可“織夢者”就不一樣了,本來虛無靈動的魔影受到明顯的乾擾,一頭撞上了這些微緲“跳絲”額外架構的密織無形的網,就像是撞上了蛛網的飛蟲,在粘性而交錯的網絡中掙紮。
這個倒還更像“蛛網”些。
根據羅南從禮祭古字曆史資料上得到的信息,“神明披風”無疑是諸天神明對淵區掌控力的顯化,它在極域、精神海洋和物質世界,還有不同的形態和作用。

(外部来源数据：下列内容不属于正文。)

-- pv_equiv track=rewrite | github.com/felixle1dowski/DHPlanner | src/multi_step_pipeline/clustering_second_stage.py | make_labels_into_cluster_dict
-- ===== SOURCE A (Python) =====
-- def make_labels_into_cluster_dict(member_list, labels):
--     cluster_dict = {}
--     if len(member_list) != len(labels):
--         raise Exception("member list and labels must have same lenght")
--     for unique_label in set(labels):
--         cluster_dict[unique_label] = []
--     for i in range(len(member_list)):
--         cluster_dict[labels[i]].append(member_list[i])
--     # Logger().debug(f"Cluster dict has been created.\n {cluster_dict}")
--     return cluster_dict
-- ===== SOURCE B (Python) =====
-- def make_labels_into_cluster_dict(member_list, labels):
--     if len(member_list) != len(labels):
--         raise Exception("member list and labels must have same lenght")
--     return {label: [m for m, l in zip(member_list, labels) if l == label]
--             for label in set(labels)}
-- ===== Notes on version B (the rewrite author's own statement) =====
-- stated objective: simpler
-- what changed: Replaces A's two-phase dict mutation (seed empty lists per unique label, then an indexed append pass) with a single dict comprehension that, for each unique label, filters the zipped (member,label) pairs; no mutation and no indexing.
import Mathlib
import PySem

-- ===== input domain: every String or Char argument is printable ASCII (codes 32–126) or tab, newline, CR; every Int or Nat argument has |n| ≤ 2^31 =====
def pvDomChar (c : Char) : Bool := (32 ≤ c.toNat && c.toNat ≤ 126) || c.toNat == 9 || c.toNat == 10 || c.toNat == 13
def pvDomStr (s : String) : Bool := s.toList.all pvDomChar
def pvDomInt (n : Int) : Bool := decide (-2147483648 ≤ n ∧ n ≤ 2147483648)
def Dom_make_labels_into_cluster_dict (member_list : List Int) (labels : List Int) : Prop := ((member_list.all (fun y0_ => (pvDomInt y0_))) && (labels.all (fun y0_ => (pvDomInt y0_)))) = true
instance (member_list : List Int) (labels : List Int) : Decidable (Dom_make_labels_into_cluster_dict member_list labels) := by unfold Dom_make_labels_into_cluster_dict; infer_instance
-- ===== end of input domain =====

-- B replaces A's two-phase dict mutation (seed empty lists per unique label, then an indexed
-- append pass) with a per-label filtering comprehension over the zipped pairs: simpler, no mutation.

-- ===== PORT A =====
-- Python dict -> PySem.Dict; the seeding loop over set(labels), then the indexed append loop.
def make_labels_into_cluster_dict (member_list : List Int) (labels : List Int) : List (Int × List Int) :=
  if member_list.length ≠ labels.length then []  -- Python raises here; excluded by Pre_
  else
    let d0 : PySem.Dict Int (List Int) :=
      (PySem.Set.ofList labels).foldl (fun d k => d.insert k []) PySem.Dict.empty
    let d := (PySem.List.pyRange 0 member_list.length 1).foldl
      (fun d i => d.modify (PySem.List.pyGetD labels i 0) []
                    (fun v => v ++ [PySem.List.pyGetD member_list i 0])) d0
    d.items

-- ===== PORT B =====
def make_labels_into_cluster_dict_alt (member_list : List Int) (labels : List Int) : List (Int × List Int) :=
  if member_list.length ≠ labels.length then []  -- Python raises here; excluded by Pre_
  else
    (PySem.Set.ofList labels).map (fun lab =>
      (lab, ((member_list.zip labels).filter (fun p => p.2 == lab)).map (·.1)))

-- ===== PRECONDITION & SPEC =====
-- A raises exactly when the two lists have different lengths.
def Pre_make_labels_into_cluster_dict (member_list : List Int) (labels : List Int) : Prop :=
  member_list.length = labels.length
instance (member_list : List Int) (labels : List Int) : Decidable (Pre_make_labels_into_cluster_dict member_list labels) := by unfold Pre_make_labels_into_cluster_dict; infer_instance
def pvWitness_make_labels_into_cluster_dict : List Int × List Int := ([10, 20, 30], [1, 2, 1])

def Spec_make_labels_into_cluster_dict (member_list : List Int) (labels : List Int) (out : List (Int × List Int)) : Prop := out = make_labels_into_cluster_dict_alt member_list labels
instance (member_list : List Int) (labels : List Int) (out : List (Int × List Int)) : Decidable (Spec_make_labels_into_cluster_dict member_list labels out) := by unfold Spec_make_labels_into_cluster_dict; infer_instance

-- ===== CLAIM (what is proved, stated in full; the proofs are below) =====
def Claim_equal_make_labels_into_cluster_dict : Prop := ∀ (member_list : List Int) (labels : List Int), Dom_make_labels_into_cluster_dict member_list labels → Pre_make_labels_into_cluster_dict member_list labels → Spec_make_labels_into_cluster_dict member_list labels (make_labels_into_cluster_dict member_list labels)

-- ===== LEMMAS AND PROOFS =====

-- A's indexed loop over range(len(member_list)) is the fold over the zipped (label, member) pairs.
theorem foldl_range_getD {α : Type} (g : α → Int → Int → α) :
    ∀ (xs ys : List Int), xs.length = ys.length → ∀ (d : α),
      (List.range ys.length).foldl (fun d k => g d (xs.getD k 0) (ys.getD k 0)) d
        = (xs.zip ys).foldl (fun d p => g d p.1 p.2) d := by
  intro xs ys
  induction xs generalizing ys with
  | nil => intro h d; have : ys = [] := List.eq_nil_of_length_eq_zero h.symm; simp [this]
  | cons x xs ih =>
    intro h d
    cases ys with
    | nil => simp at h
    | cons y ys =>
      simp only [List.length_cons, List.range_succ_eq_map, List.foldl_cons, List.foldl_map,
        List.getD_cons_zero, List.getD_cons_succ, List.zip_cons_cons]
      exact ih ys (by simpa using h) (g d x y)

-- pyGetD at a nonnegative in-range cast index is getD.
theorem pyGetD_cast (xs : List Int) (k : Nat) :
    PySem.List.pyGetD xs ((k : Nat) : Int) 0 = xs.getD k 0 := by
  simp [pysem]

-- Seeding every key with [] leaves every getD-with-default-[] lookup at [].
theorem getD_seed (l : List Int) :
    ∀ (d : PySem.Dict Int (List Int)), (∀ c, d.getD c [] = []) →
      ∀ c, (l.foldl (fun d k => d.insert k ([] : List Int)) d).getD c [] = [] := by
  intro d hd
  induction l generalizing d with
  | nil => simpa using hd
  | cons a l ih =>
    intro c
    refine ih (d.insert a []) (fun c => ?_) c
    rw [PySem.Dict.getD_insert]
    split <;> simp [hd]

theorem update_of_subset (s : PySem.Set Int) :
    ∀ (l : List Int), (∀ x ∈ l, x ∈ s) → PySem.Set.update s l = s := by
  intro l
  induction l generalizing s with
  | nil => intro _; rfl
  | cons a l ih =>
    intro h
    have ha : PySem.Set.add s a = s := by
      simp [PySem.Set.add, PySem.Set.contains, h a (by simp)]
    show PySem.Set.update (PySem.Set.add s a) l = s
    rw [ha]
    exact ih s (fun x hx => h x (by simp [hx]))

-- Collecting seconds of pairs whose first is lab = collecting firsts of the swapped zip.
theorem filter_swap (lab : Int) :
    ∀ (xs ys : List Int),
      ((ys.zip xs).filter (fun p => p.1 == lab)).map (fun p => p.2)
        = ((xs.zip ys).filter (fun p => p.2 == lab)).map (fun p => p.1) := by
  intro xs
  induction xs with
  | nil => intro ys; cases ys <;> simp
  | cons x xs ih =>
    intro ys
    cases ys with
    | nil => simp
    | cons y ys =>
      simp only [List.zip_cons_cons, List.filter_cons]
      by_cases h : y = lab
      · simp [h, ih]
      · simp [h, ih]

-- ===== VERDICT (by name: the statement is the Claim_ definition above) =====
theorem make_labels_into_cluster_dict_spec : Claim_equal_make_labels_into_cluster_dict := by
  intro ml labels _ hpre
  unfold Spec_make_labels_into_cluster_dict make_labels_into_cluster_dict make_labels_into_cluster_dict_alt
  have hlen : ml.length = labels.length := hpre
  rw [if_neg (by simp [hlen]), if_neg (by simp [hlen])]
  dsimp only
  -- the seeded dict
  set d0 : PySem.Dict Int (List Int) :=
    (PySem.Set.ofList labels).foldl (fun d k => d.insert k []) PySem.Dict.empty with hd0
  -- A's indexed loop is the fold over the zipped pairs
  have hfold :
      (PySem.List.pyRange 0 (ml.length : Int) 1).foldl
          (fun d i => d.modify (PySem.List.pyGetD labels i 0) []
            (fun v => v ++ [PySem.List.pyGetD ml i 0])) d0
        = (labels.zip ml).foldl (fun d p => d.modify p.1 [] (fun v => v ++ [p.2])) d0 := by
    rw [PySem.List.pyRange_one, List.foldl_map]
    simp only [zero_add, pyGetD_cast, Int.sub_zero, Int.toNat_natCast]
    exact foldl_range_getD (fun d k m => d.modify k [] (fun v => v ++ [m])) labels ml hlen.symm d0
  rw [hfold]
  set D := (labels.zip ml).foldl (fun d p => d.modify p.1 [] (fun v => v ++ [p.2])) d0 with hD
  have hnd0 : d0.keys.Nodup :=
    PySem.Dict.nodup_keys_foldl_insert _ _ _ (by simp [PySem.Dict.keys_empty])
  have hnd : D.keys.Nodup :=
    PySem.Dict.nodup_keys_foldl_modify_key (labels.zip ml) Prod.fst []
      (fun _ p => fun v => v ++ [p.2]) d0 hnd0
  have hk0 : d0.keys = PySem.Set.ofList labels := by
    rw [hd0, PySem.Dict.keys_foldl_insert]
    rw [show PySem.Set.update PySem.Dict.empty.keys (PySem.Set.ofList labels)
          = PySem.Set.ofList (PySem.Set.ofList labels) from rfl]
    exact PySem.Set.ofList_ofList labels
  have hk : D.keys = PySem.Set.ofList labels := by
    rw [hD, PySem.Dict.keys_foldl_modify_key (labels.zip ml) Prod.fst []
          (fun _ p => fun v => v ++ [p.2]) d0]
    rw [List.map_fst_zip (le_of_eq hlen.symm), hk0]
    exact update_of_subset _ _ (fun x hx => (PySem.Set.mem_ofList _ _).2 hx)
  have hg : ∀ c, D.getD c []
      = ((labels.zip ml).filter (fun p => p.1 == c)).map (fun p => p.2) := by
    intro c
    rw [hD, PySem.Dict.getD_foldl_modify_append]
    rw [show d0.getD c [] = [] from
      getD_seed (PySem.Set.ofList labels) PySem.Dict.empty
        (fun c => PySem.Dict.getD_empty c []) c]
    rfl
  rw [PySem.Dict.items_eq_map_keys D hnd [], hk]
  refine List.map_congr_left (fun lab _ => ?_)
  rw [hg lab, filter_swap lab ml labels]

神明可以主動用“披風”來覆蓋你,你主動上去,基本就是找抽!
很顯然,羅南是被地球上的經驗給誤導了,一下子衝得太猛、嵌入太深,以至於招惹了太多反製。
而且這還不是正版。
至於那些微緲“跳絲”架構的“蛛網”,則是諸天神明“恩賜”給世人的登天之路。
祂們允許人們借助這些“跳絲”的力量,抓著編織成形的“蛛網”,向“神國”攀爬。
上麵並沒有吞噬生命的“蜘蛛”,卻需要主動湊上來“飛蟲”,做出適應性的改變。
要說“織夢者”並不是普通的“飛蟲”,雖然隻是“魔符”的低配版模仿者,也具備著某種混亂的內核,就像是某腐蝕性的毒液,幫助它從規則的線條、複雜的網絡中掙脫出來。
問題是也沒自由多久,又撞上另一簇網叢,性質又迥然不同,隻能是進行下一輪掙紮。
這小東西顯然也沒有在“中央星區版本淵區”生存的經驗。
不知道其樣板“魔符”過來了,又是什麼表現?
羅南正想著,火筏校官的臨時構形終於探入“淵區”,卻是主動遠離了宏大的主乾以及波瀾壯闊的“神明披風”,熟稔地牽動數根“跳絲”,將其混入到自家的臨時構形中。